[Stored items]
·····

-- pv_equiv track=rewrite | github.com/adcosta17/Retrotransposon-insert-detection | scripts/get_polymorphic_somrit.py | check_nearby
-- ===== SOURCE A (Python) =====
-- def check_nearby(chrom, start, end, seen):
--     ret = {}
--     if chrom not in seen:
--         return False
--     i = start
--     while i < end:
--         if i in seen[chrom]["start"]:
--             ret[seen[chrom]["start"][i]] = 1
--         if i in seen[chrom]["end"]:
--             ret[seen[chrom]["end"][i]] = 1
--         i+=1
--     if len(ret) > 0:
--         return True
--     # May be spanning within a block
--     for item in seen[chrom]["start"]:
--         if item <= start and seen[chrom]["start"][item] >= end:
--             ret[seen[chrom]["start"][item]] = 1
--         if item >= start and seen[chrom]["start"][item] <= end:
--             ret[seen[chrom]["start"][item]] = 1
--     if len(ret) > 0:
--         return True
--     return False
-- ===== SOURCE B (Python) =====
-- def check_nearby(chrom, start, end, seen):
--     # One pass over the stored dict entries instead of scanning every position in [start, end).
--     if chrom not in seen:
--         return False
--     blocks = seen[chrom]
--     starts = blocks["start"]
--     ends = blocks["end"]
--     for k, v in starts.items():
--         if start <= k < end:
--             return True
--         if (k <= start and v >= end) or (k >= start and v <= end):
--             return True
--     for k in ends:
--         if start <= k < end:
--             return True
--     return False
-- ===== Notes on version B (the rewrite author's own statement) =====
-- stated objective: alternative
-- what changed: B replaces A's position-by-position scan of every integer in [start, end) against the two dicts (plus a second full pass over the start dict) with a single pass over the stored dict entries, testing range membership and block-spanning per entry; Pre_ excludes inputs where a present chrom entry lacks a 'start' or 'end' key (A raises KeyError there when start < end; when start >= end and only 'end' is missing A returns False while B still looks it up and raises), and association lists with duplicated keys inside one dict, which no real Python dict can produce.
-- outside the precondition, e.g. on check_nearby('c', 0, 0, {'c': {'start': {}}}): A returns False, B raises KeyError
import Mathlib
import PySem

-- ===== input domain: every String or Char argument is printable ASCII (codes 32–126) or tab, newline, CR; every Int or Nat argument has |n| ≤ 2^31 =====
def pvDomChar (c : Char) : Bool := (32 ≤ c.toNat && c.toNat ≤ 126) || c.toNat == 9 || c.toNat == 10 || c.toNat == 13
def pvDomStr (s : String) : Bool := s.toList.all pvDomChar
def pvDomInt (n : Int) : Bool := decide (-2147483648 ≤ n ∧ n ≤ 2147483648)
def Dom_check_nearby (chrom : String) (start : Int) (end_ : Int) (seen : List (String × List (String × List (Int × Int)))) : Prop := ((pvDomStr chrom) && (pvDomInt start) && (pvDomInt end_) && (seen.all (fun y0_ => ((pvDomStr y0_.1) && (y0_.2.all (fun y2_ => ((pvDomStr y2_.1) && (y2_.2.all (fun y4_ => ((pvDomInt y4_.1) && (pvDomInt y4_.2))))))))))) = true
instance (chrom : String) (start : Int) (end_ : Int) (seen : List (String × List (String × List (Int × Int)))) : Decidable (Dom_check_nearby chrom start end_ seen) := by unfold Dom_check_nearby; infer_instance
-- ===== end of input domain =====

-- B replaces A's scan of every integer position in [start, end) by a single pass over the stored
-- dict entries; equivalence is proved on Pre_ (chrom's entry has "start"/"end" keys, no duplicate keys).


-- ===== PORT A =====
-- the 'while i < end' loop of A: tests each position i against both dicts, marking hits in ret
def cnWhile (sd ed : PySem.Dict Int Int) (i end_ : Int) (ret : PySem.Dict Int Int) : PySem.Dict Int Int :=
  if i < end_ then
    let r1 := if sd.contains i then ret.insert (sd.getD i 0) 1 else ret
    let r2 := if ed.contains i then r1.insert (ed.getD i 0) 1 else r1
    cnWhile sd ed (i + 1) end_ r2
  else ret
termination_by (end_ - i).toNat
decreasing_by omega

def check_nearby (chrom : String) (start : Int) (end_ : Int) (seen : List (String × List (String × List (Int × Int)))) : Bool :=
  match (PySem.Dict.mk seen).get? chrom with
  | none => false
  | some blocks =>
    let sd : PySem.Dict Int Int := PySem.Dict.mk ((PySem.Dict.mk blocks).getD "start" [])
    let ed : PySem.Dict Int Int := PySem.Dict.mk ((PySem.Dict.mk blocks).getD "end" [])
    let ret := cnWhile sd ed start end_ PySem.Dict.empty
    if ret.size > 0 then true
    else
      -- 'for item in seen[chrom]["start"]' spanning loop
      let ret2 := sd.keys.foldl (fun r k =>
        let r1 := if k ≤ start ∧ sd.getD k 0 ≥ end_ then r.insert (sd.getD k 0) 1 else r
        if k ≥ start ∧ sd.getD k 0 ≤ end_ then r1.insert (sd.getD k 0) 1 else r1) ret
      if ret2.size > 0 then true else false

-- ===== PORT B =====
def check_nearby_alt (chrom : String) (start : Int) (end_ : Int) (seen : List (String × List (String × List (Int × Int)))) : Bool :=
  match (PySem.Dict.mk seen).get? chrom with
  | none => false
  | some blocks =>
    let sd : PySem.Dict Int Int := PySem.Dict.mk ((PySem.Dict.mk blocks).getD "start" [])
    let ed : PySem.Dict Int Int := PySem.Dict.mk ((PySem.Dict.mk blocks).getD "end" [])
    (sd.items.any (fun kv =>
        decide (start ≤ kv.1 ∧ kv.1 < end_) ||
        decide ((kv.1 ≤ start ∧ kv.2 ≥ end_) ∨ (kv.1 ≥ start ∧ kv.2 ≤ end_)))) ||
    ed.keys.any (fun k => decide (start ≤ k ∧ k < end_))

-- ===== PRECONDITION & SPEC =====
-- Pre_ excludes inputs where the entry for chrom lacks a "start" or "end" key (Python A raises
-- KeyError when start < end, and when start >= end with only "end" missing A returns False while
-- B's lookup of "end" raises), and association lists whose "start" member has duplicate keys,
-- which cannot arise from a real Python dict.
def Pre_check_nearby (chrom : String) (start : Int) (end_ : Int) (seen : List (String × List (String × List (Int × Int)))) : Prop :=
  (PySem.Dict.mk seen).contains chrom = true →
    ((PySem.Dict.mk ((PySem.Dict.mk seen).getD chrom [])).contains "start" = true ∧
     (PySem.Dict.mk ((PySem.Dict.mk seen).getD chrom [])).contains "end" = true ∧
     (PySem.Dict.mk ((PySem.Dict.mk ((PySem.Dict.mk seen).getD chrom [])).getD "start" [])).keys.Nodup)
instance (chrom : String) (start : Int) (end_ : Int) (seen : List (String × List (String × List (Int × Int)))) : Decidable (Pre_check_nearby chrom start end_ seen) := by unfold Pre_check_nearby; infer_instance
def pvWitness_check_nearby : String × Int × Int × (List (String × List (String × List (Int × Int)))) :=
  ("c", 0, 2, [("c", [("start", [(0, 5)]), ("end", [(3, 4)])])])

def Spec_check_nearby (chrom : String) (start : Int) (end_ : Int) (seen : List (String × List (String × List (Int × Int)))) (out : Bool) : Prop := out = check_nearby_alt chrom start end_ seen
instance (chrom : String) (start : Int) (end_ : Int) (seen : List (String × List (String × List (Int × Int)))) (out : Bool) : Decidable (Spec_check_nearby chrom start end_ seen out) := by unfold Spec_check_nearby; infer_instance

-- ===== CLAIM (what is proved, stated in full; the proofs are below) =====
def Claim_equal_check_nearby : Prop := ∀ (chrom : String) (start : Int) (end_ : Int) (seen : List (String × List (String × List (Int × Int)))), Dom_check_nearby chrom start end_ seen → Pre_check_nearby chrom start end_ seen → Spec_check_nearby chrom start end_ seen (check_nearby chrom start end_ seen)

-- ===== LEMMAS AND PROOFS =====

lemma dict_insert_size_pos (d : PySem.Dict Int Int) (k v : Int) : 0 < (d.insert k v).size := by
  have h : k ∈ (d.insert k v).keys :=
    (PySem.Dict.contains_iff_mem_keys _ _).mp (PySem.Dict.contains_insert_self d k v)
  have : (d.insert k v).keys ≠ [] := List.ne_nil_of_mem h
  simpa [PySem.Dict.keys, PySem.Dict.size, List.length_pos_iff] using this

-- the while loop produces a nonempty ret exactly when some stored endpoint lies in [i, end_)
lemma cnWhile_size_pos (sd ed : PySem.Dict Int Int) (i end_ : Int) (ret : PySem.Dict Int Int) :
    0 < (cnWhile sd ed i end_ ret).size ↔
      0 < ret.size ∨ ∃ k, (k ∈ sd.keys ∨ k ∈ ed.keys) ∧ i ≤ k ∧ k < end_ := by
  fun_induction cnWhile sd ed i end_ ret with
  | case1 i ret h r1 r2 ih =>
    rw [ih]
    by_cases hs : sd.contains i = true <;> by_cases he : ed.contains i = true <;>
      simp only [r1, r2, hs, he, Bool.false_eq_true, dite_false, dif_pos]
    · constructor
      · intro _; right; exact ⟨i, Or.inl ((PySem.Dict.contains_iff_mem_keys _ _).mp hs), le_refl _, h⟩
      · intro _; left; exact dict_insert_size_pos _ _ _
    · constructor
      · intro _; right; exact ⟨i, Or.inl ((PySem.Dict.contains_iff_mem_keys _ _).mp hs), le_refl _, h⟩
      · intro _; left; exact dict_insert_size_pos _ _ _
    · constructor
      · intro _; right; exact ⟨i, Or.inr ((PySem.Dict.contains_iff_mem_keys _ _).mp he), le_refl _, h⟩
      · intro _; left; exact dict_insert_size_pos _ _ _
    · have hs' := fun hm => hs ((PySem.Dict.contains_iff_mem_keys sd i).mpr hm)
      have he' := fun hm => he ((PySem.Dict.contains_iff_mem_keys ed i).mpr hm)
      constructor
      · rintro (hr | ⟨k, hk, h1, h2⟩)
        · exact Or.inl hr
        · exact Or.inr ⟨k, hk, by omega, h2⟩
      · rintro (hr | ⟨k, hk, h1, h2⟩)
        · exact Or.inl hr
        · refine Or.inr ⟨k, hk, ?_, h2⟩
          rcases eq_or_ne k i with rfl | hne
          · cases hk with
            | inl hm => exact absurd hm hs'
            | inr hm => exact absurd hm he'
          · omega
  | case2 i ret h =>
    constructor
    · exact Or.inl
    · rintro (hr | ⟨k, _, h1, h2⟩)
      · exact hr
      · omega

-- the spanning loop produces a nonempty ret exactly when some start entry spans the query
lemma span_foldl_size_pos (sd : PySem.Dict Int Int) (start end_ : Int)
    (ks : List Int) (ret : PySem.Dict Int Int) :
    0 < (ks.foldl (fun r k =>
        let r1 := if k ≤ start ∧ sd.getD k 0 ≥ end_ then r.insert (sd.getD k 0) 1 else r
        if k ≥ start ∧ sd.getD k 0 ≤ end_ then r1.insert (sd.getD k 0) 1 else r1) ret).size ↔
      0 < ret.size ∨ ∃ k ∈ ks, (k ≤ start ∧ sd.getD k 0 ≥ end_) ∨ (k ≥ start ∧ sd.getD k 0 ≤ end_) := by
  induction ks generalizing ret with
  | nil => simp
  | cons k ks ih =>
    simp only [List.foldl_cons]
    rw [ih]
    by_cases h1 : k ≤ start ∧ sd.getD k 0 ≥ end_ <;> by_cases h2 : k ≥ start ∧ sd.getD k 0 ≤ end_ <;>
      simp only [h1, h2] <;> simp only [List.mem_cons]
    · constructor
      · intro _; right; exact ⟨k, Or.inl rfl, Or.inl h1⟩
      · intro _; left; exact dict_insert_size_pos _ _ _
    · constructor
      · intro _; right; exact ⟨k, Or.inl rfl, Or.inl h1⟩
      · intro _; left; exact dict_insert_size_pos _ _ _
    · constructor
      · intro _; right; exact ⟨k, Or.inl rfl, Or.inr h2⟩
      · intro _; left; exact dict_insert_size_pos _ _ _
    · constructor
      · rintro (hr | ⟨j, hj, hsp⟩)
        · exact Or.inl hr
        · exact Or.inr ⟨j, Or.inr hj, hsp⟩
      · rintro (hr | ⟨j, rfl | hj, hsp⟩)
        · exact Or.inl hr
        · rcases hsp with hsp | hsp
          · exact absurd hsp h1
          · exact absurd hsp h2
        · exact Or.inr ⟨j, hj, hsp⟩

theorem check_nearby_eq_alt (chrom : String) (start : Int) (end_ : Int)
    (seen : List (String × List (String × List (Int × Int))))
    (hnd : ((PySem.Dict.mk seen).get? chrom).elim True
      (fun blocks => (PySem.Dict.mk ((PySem.Dict.mk blocks).getD "start" [])).keys.Nodup)) :
    check_nearby chrom start end_ seen = check_nearby_alt chrom start end_ seen := by
  cases hc : (PySem.Dict.mk seen).get? chrom with
  | none => simp [check_nearby, check_nearby_alt, hc]
  | some blocks =>
    rw [hc] at hnd
    simp only [Option.elim] at hnd
    simp only [check_nearby, check_nearby_alt, hc, gt_iff_lt]
    set sd : PySem.Dict Int Int := PySem.Dict.mk ((PySem.Dict.mk blocks).getD "start" []) with hsd
    set ed : PySem.Dict Int Int := PySem.Dict.mk ((PySem.Dict.mk blocks).getD "end" []) with hed
    rw [Bool.eq_iff_iff]
    constructor
    · intro hA
      split_ifs at hA with hW hS
      · rw [cnWhile_size_pos] at hW
        rcases hW with hW | ⟨k, hk | hk, h1, h2⟩
        · simp [PySem.Dict.size_empty] at hW
        · rcases List.mem_map.mp hk with ⟨⟨k, v⟩, hkv, rfl⟩
          simp only [List.any_eq_true, Bool.or_eq_true]
          exact Or.inl ⟨(k, v), hkv, Or.inl (decide_eq_true ⟨h1, h2⟩)⟩
        · simp only [List.any_eq_true, Bool.or_eq_true]
          exact Or.inr ⟨k, hk, decide_eq_true ⟨h1, h2⟩⟩
      · rw [span_foldl_size_pos] at hS
        rcases hS with hS | ⟨k, hk, hsp⟩
        · exact absurd hS hW
        · rcases List.mem_map.mp hk with ⟨⟨k, v⟩, hkv, rfl⟩
          have hv : sd.getD k 0 = v := PySem.Dict.getD_of_mem_items sd hkv hnd 0
          rw [hv] at hsp
          simp only [List.any_eq_true, Bool.or_eq_true]
          exact Or.inl ⟨(k, v), hkv, Or.inr (decide_eq_true hsp)⟩
    · intro hB
      simp only [List.any_eq_true, Bool.or_eq_true, decide_eq_true_eq] at hB
      have key : (0 < (cnWhile sd ed start end_ PySem.Dict.empty).size) ∨
          (∃ k ∈ sd.keys, (k ≤ start ∧ sd.getD k 0 ≥ end_) ∨ (k ≥ start ∧ sd.getD k 0 ≤ end_)) := by
        rcases hB with ⟨⟨k, v⟩, hkv, hin | hsp⟩ | ⟨k, hk, hin⟩
        · left; rw [cnWhile_size_pos]
          exact Or.inr ⟨k, Or.inl (List.mem_map.mpr ⟨(k, v), hkv, rfl⟩), hin.1, hin.2⟩
        · right
          have hv : sd.getD k 0 = v := PySem.Dict.getD_of_mem_items sd hkv hnd 0
          exact ⟨k, List.mem_map.mpr ⟨(k, v), hkv, rfl⟩, by rw [hv]; exact hsp⟩
        · left; rw [cnWhile_size_pos]; exact Or.inr ⟨k, Or.inr hk, hin.1, hin.2⟩
      split_ifs with hW hS
      · rfl
      · rfl
      · exfalso
        rcases key with hk | hk
        · exact hW hk
        · exact hS ((span_foldl_size_pos sd start end_ sd.keys _).mpr (Or.inr hk))

-- ===== VERDICT (by name: the statement is the Claim_ definition above) =====
theorem check_nearby_spec : Claim_equal_check_nearby := by
  intro chrom start end_ seen _ hpre
  unfold Spec_check_nearby
  apply check_nearby_eq_alt
  cases hc : (PySem.Dict.mk seen).get? chrom with
  | none => trivial
  | some blocks =>
    simp only [Option.elim]
    have hcontains : (PySem.Dict.mk seen).contains chrom = true := by
      rw [PySem.Dict.contains_eq_isSome_get?, hc]; rfl
    have hgetD : (PySem.Dict.mk seen).getD chrom [] = blocks :=
      PySem.Dict.getD_of_get?_eq_some _ _ hc
    have h := (hpre hcontains).2.2
    rwa [hgetD] at h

·····

-- Required action --
Whenever the string "stated" turns up in a line above, copy that line out.

-- Answer for this exercise --
-- stated objective: alternative
-- ===== CLAIM (what is proved, stated in full; the proofs are below) =====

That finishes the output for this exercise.